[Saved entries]
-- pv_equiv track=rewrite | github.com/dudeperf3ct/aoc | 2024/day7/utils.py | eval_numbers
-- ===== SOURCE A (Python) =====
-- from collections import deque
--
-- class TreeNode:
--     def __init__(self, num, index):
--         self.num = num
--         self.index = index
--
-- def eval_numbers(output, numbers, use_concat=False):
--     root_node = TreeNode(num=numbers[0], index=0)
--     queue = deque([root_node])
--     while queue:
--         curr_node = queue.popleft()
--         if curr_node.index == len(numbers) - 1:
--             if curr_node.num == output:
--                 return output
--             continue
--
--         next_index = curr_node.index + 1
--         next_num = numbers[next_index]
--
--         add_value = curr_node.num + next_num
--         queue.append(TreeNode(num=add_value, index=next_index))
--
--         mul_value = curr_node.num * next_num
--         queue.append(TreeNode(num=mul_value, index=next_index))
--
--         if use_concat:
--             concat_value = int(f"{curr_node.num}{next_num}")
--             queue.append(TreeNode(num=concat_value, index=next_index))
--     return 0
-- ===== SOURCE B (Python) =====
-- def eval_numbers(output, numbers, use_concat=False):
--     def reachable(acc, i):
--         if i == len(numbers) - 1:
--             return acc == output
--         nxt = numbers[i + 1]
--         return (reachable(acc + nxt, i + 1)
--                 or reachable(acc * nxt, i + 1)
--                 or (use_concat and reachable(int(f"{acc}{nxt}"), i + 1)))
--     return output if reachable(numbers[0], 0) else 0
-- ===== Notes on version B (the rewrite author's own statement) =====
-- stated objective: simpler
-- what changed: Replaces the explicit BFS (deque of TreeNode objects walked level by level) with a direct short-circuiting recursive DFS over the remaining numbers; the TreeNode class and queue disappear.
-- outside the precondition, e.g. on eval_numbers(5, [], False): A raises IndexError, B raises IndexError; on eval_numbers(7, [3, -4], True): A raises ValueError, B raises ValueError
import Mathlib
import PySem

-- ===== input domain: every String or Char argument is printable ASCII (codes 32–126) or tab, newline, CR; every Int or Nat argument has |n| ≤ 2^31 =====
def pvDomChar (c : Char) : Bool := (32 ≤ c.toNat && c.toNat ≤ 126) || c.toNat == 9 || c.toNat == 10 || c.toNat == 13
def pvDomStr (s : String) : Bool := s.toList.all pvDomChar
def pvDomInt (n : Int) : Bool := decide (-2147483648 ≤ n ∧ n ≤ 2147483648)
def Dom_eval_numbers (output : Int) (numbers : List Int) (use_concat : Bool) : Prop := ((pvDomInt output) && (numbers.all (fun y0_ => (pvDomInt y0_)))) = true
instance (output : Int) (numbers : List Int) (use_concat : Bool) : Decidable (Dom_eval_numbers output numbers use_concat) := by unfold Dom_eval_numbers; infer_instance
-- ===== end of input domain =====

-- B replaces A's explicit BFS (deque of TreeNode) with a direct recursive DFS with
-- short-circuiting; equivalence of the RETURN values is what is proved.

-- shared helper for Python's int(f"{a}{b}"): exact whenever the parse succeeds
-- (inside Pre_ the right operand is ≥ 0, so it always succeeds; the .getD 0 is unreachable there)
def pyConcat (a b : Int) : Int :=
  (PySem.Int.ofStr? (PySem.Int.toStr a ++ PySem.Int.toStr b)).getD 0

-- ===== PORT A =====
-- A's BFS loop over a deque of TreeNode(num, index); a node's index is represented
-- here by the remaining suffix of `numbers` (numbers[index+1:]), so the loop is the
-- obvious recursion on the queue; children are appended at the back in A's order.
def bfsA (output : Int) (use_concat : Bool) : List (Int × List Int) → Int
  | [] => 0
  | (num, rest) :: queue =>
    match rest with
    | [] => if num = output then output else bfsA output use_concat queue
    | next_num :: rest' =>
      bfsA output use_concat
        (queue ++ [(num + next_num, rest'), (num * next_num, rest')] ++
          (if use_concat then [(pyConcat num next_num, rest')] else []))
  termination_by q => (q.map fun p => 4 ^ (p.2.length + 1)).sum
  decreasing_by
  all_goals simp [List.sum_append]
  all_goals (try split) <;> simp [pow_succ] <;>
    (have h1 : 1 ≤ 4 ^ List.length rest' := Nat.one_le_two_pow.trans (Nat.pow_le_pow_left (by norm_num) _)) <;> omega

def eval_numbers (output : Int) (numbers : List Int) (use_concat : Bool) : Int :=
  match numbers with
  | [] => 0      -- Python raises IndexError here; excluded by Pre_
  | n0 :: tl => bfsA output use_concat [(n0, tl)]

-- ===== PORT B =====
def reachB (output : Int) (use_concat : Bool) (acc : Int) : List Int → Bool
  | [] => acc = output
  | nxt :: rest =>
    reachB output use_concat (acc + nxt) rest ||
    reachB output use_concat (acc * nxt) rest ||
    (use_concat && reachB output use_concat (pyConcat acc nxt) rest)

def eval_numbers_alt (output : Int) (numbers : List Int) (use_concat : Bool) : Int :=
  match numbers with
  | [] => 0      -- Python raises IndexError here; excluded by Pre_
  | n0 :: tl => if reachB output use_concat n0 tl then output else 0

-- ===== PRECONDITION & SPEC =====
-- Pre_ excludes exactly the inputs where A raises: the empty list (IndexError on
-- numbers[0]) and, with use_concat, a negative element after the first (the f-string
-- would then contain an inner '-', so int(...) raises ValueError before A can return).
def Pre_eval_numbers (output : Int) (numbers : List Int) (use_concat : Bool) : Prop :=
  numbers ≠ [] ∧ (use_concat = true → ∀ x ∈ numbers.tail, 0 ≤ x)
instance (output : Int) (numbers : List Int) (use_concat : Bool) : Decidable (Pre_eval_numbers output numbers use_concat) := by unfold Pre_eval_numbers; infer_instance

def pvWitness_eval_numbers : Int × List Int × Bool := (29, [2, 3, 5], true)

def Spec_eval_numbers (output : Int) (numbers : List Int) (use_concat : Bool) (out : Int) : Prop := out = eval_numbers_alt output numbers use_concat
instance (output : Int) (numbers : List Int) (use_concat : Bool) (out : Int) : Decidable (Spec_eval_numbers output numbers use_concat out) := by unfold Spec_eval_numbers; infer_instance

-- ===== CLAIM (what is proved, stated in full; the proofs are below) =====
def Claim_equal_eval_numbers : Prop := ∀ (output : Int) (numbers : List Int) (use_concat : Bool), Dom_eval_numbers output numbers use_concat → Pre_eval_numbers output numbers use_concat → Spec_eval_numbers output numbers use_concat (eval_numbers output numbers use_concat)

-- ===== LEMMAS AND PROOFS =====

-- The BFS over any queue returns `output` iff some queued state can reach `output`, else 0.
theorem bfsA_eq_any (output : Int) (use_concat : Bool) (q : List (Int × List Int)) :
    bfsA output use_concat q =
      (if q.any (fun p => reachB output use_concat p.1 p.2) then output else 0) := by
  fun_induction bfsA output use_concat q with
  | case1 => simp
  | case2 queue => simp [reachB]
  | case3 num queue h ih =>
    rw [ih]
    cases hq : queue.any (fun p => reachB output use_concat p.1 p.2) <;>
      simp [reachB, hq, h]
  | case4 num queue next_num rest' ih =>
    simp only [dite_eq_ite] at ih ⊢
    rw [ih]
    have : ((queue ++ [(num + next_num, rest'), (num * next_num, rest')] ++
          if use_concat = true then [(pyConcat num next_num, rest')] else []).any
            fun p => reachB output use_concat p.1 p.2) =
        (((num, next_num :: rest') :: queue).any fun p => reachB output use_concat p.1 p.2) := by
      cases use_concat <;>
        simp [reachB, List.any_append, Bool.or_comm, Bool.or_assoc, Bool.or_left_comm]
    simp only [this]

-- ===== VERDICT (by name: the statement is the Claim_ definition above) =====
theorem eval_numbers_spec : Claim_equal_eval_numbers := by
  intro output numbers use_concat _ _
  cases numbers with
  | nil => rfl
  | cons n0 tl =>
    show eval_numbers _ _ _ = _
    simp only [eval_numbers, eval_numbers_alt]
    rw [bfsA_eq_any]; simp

---

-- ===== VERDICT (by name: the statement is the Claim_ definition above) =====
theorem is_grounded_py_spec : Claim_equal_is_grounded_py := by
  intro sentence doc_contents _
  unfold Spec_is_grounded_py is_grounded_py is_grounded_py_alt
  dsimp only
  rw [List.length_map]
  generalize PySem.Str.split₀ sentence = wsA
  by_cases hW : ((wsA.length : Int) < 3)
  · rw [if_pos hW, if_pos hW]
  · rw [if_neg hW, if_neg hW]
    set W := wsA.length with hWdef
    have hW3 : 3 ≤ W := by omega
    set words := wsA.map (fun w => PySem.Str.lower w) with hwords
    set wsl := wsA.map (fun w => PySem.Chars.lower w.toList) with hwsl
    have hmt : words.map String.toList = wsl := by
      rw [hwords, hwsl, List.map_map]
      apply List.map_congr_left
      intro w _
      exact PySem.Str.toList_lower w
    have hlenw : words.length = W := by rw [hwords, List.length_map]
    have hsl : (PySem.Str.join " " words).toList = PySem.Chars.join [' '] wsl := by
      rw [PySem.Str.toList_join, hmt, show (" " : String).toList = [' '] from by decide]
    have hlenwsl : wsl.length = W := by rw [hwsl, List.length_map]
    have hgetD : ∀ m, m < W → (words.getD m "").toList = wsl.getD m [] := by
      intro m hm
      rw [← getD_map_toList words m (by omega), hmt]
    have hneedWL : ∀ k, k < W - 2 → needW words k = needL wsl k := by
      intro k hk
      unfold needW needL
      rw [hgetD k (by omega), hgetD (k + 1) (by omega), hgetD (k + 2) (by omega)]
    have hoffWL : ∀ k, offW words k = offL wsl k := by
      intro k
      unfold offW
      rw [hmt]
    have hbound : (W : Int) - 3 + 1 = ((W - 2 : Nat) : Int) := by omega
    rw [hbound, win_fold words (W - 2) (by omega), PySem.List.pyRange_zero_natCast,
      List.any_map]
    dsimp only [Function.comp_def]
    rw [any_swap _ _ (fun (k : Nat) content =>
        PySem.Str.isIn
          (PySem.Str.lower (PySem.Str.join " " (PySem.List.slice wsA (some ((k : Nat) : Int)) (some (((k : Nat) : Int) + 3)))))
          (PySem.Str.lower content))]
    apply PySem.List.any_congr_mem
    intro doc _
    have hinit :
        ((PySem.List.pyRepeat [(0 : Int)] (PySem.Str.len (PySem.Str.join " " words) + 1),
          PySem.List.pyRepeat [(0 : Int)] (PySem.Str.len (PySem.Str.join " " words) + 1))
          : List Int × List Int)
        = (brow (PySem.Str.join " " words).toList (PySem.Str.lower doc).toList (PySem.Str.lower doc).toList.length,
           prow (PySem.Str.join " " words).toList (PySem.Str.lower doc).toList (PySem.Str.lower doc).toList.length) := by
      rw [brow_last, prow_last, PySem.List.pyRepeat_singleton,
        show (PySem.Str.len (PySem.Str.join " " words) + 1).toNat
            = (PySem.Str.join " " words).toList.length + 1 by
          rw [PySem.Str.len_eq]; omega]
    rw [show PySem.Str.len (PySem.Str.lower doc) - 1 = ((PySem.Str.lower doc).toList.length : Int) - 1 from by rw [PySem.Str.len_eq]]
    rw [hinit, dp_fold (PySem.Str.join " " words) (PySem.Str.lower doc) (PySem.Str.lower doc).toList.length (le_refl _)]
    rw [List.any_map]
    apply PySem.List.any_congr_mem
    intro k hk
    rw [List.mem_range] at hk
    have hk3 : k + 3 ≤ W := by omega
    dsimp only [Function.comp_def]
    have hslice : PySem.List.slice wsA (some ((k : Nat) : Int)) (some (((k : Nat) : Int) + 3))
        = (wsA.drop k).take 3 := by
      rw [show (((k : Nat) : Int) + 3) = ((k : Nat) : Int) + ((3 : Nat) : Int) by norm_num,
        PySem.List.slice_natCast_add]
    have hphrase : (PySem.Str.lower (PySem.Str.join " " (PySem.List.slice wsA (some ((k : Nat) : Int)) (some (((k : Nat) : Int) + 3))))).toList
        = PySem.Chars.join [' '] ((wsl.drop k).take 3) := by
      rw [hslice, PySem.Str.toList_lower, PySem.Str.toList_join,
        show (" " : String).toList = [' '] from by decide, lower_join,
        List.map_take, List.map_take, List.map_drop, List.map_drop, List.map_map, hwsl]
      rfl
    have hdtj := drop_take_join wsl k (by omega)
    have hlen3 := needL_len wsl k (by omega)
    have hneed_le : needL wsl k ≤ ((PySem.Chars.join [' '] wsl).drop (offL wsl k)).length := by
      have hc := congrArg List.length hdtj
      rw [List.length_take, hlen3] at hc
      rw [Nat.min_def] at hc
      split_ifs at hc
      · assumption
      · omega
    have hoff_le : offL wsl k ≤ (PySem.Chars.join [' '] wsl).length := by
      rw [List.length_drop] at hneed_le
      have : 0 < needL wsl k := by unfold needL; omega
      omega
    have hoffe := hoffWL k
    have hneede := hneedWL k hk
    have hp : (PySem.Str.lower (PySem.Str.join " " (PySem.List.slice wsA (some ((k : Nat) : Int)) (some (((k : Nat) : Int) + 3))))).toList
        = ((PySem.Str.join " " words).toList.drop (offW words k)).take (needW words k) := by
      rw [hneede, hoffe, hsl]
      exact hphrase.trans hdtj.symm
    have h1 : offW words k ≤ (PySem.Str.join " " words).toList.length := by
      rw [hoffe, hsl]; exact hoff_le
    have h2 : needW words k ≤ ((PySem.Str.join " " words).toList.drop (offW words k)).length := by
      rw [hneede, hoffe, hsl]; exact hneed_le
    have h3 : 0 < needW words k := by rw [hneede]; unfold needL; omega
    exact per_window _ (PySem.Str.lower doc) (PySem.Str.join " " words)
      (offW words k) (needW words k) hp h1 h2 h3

▶ [THE TASK] Reproduce the lines of the entries above from the one with "generalize PySem.Str.split₀ sentence = wsA" to the one with "have hlenw : words.length", both included, exactly and without any other line.

▶ [RESULT OF THE EXERCISE]
  generalize PySem.Str.split₀ sentence = wsA
  by_cases hW : ((wsA.length : Int) < 3)
  · rw [if_pos hW, if_pos hW]
  · rw [if_neg hW, if_neg hW]
    set W := wsA.length with hWdef
    have hW3 : 3 ≤ W := by omega
    set words := wsA.map (fun w => PySem.Str.lower w) with hwords
    set wsl := wsA.map (fun w => PySem.Chars.lower w.toList) with hwsl
    have hmt : words.map String.toList = wsl := by
      rw [hwords, hwsl, List.map_map]
      apply List.map_congr_left
      intro w _
      exact PySem.Str.toList_lower w
    have hlenw : words.length = W := by rw [hwords, List.length_map]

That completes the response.